[Saved data entries]
"""

-- goB with canonical (always-sufficient) fuel, and its three unfolding equations
def Gb (m : List (List Int)) (acc stack : List (Int × Int)) (first : Bool) : PvSt :=
  goB (muB m stack first + 1) m acc stack first

theorem Gb_nil (m : List (List Int)) (acc : List (Int × Int)) (first : Bool) :
    Gb m acc [] first = (m, acc) := rfl

theorem Gb_skip (m : List (List Int)) (acc : List (Int × Int)) (cx cy : Int)
    (rest : List (Int × Int)) (hc : pvCell m cx cy = 0) :
    Gb m acc ((cx, cy) :: rest) false = Gb m acc rest false := by
  have hd := muB_skip_lt m (cx, cy) rest false
  show goB (muB m ((cx, cy) :: rest) false + 1) m acc ((cx, cy) :: rest) false = _
  rw [goB, if_pos ⟨rfl, hc⟩]
  exact goB_irrel (muB m ((cx, cy) :: rest) false) (muB m rest false + 1) m acc rest false
    (by omega) (by omega)

theorem Gb_proc (m : List (List Int)) (acc : List (Int × Int)) (cx cy : Int)
    (rest : List (Int × Int)) (first : Bool) (h : ¬(first = false ∧ pvCell m cx cy = 0)) :
    Gb m acc ((cx, cy) :: rest) first
      = Gb (pvZero m cx cy) (acc ++ [(cx, cy)])
          ((nbrs cx cy).filter (okB (pvH (pvZero m cx cy)) (pvW (pvZero m cx cy))) ++ rest) false := by
  have hd := muB_proc_lt m cx cy rest first h
  show goB (muB m ((cx, cy) :: rest) first + 1) m acc ((cx, cy) :: rest) first = _
  rw [goB, if_neg h]
  exact goB_irrel (muB m ((cx, cy) :: rest) first) _ (pvZero m cx cy) (acc ++ [(cx, cy)])
    ((nbrs cx cy).filter (okB (pvH (pvZero m cx cy)) (pvW (pvZero m cx cy))) ++ rest) false
    (by omega) (by omega)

"""

Task instructions →
Each line in the records that carries "Bool" must be copied out.

Solution to this task →
def Gb (m : List (List Int)) (acc stack : List (Int × Int)) (first : Bool) : PvSt :=
theorem Gb_nil (m : List (List Int)) (acc : List (Int × Int)) (first : Bool) :
    (rest : List (Int × Int)) (first : Bool) (h : ¬(first = false ∧ pvCell m cx cy = 0)) :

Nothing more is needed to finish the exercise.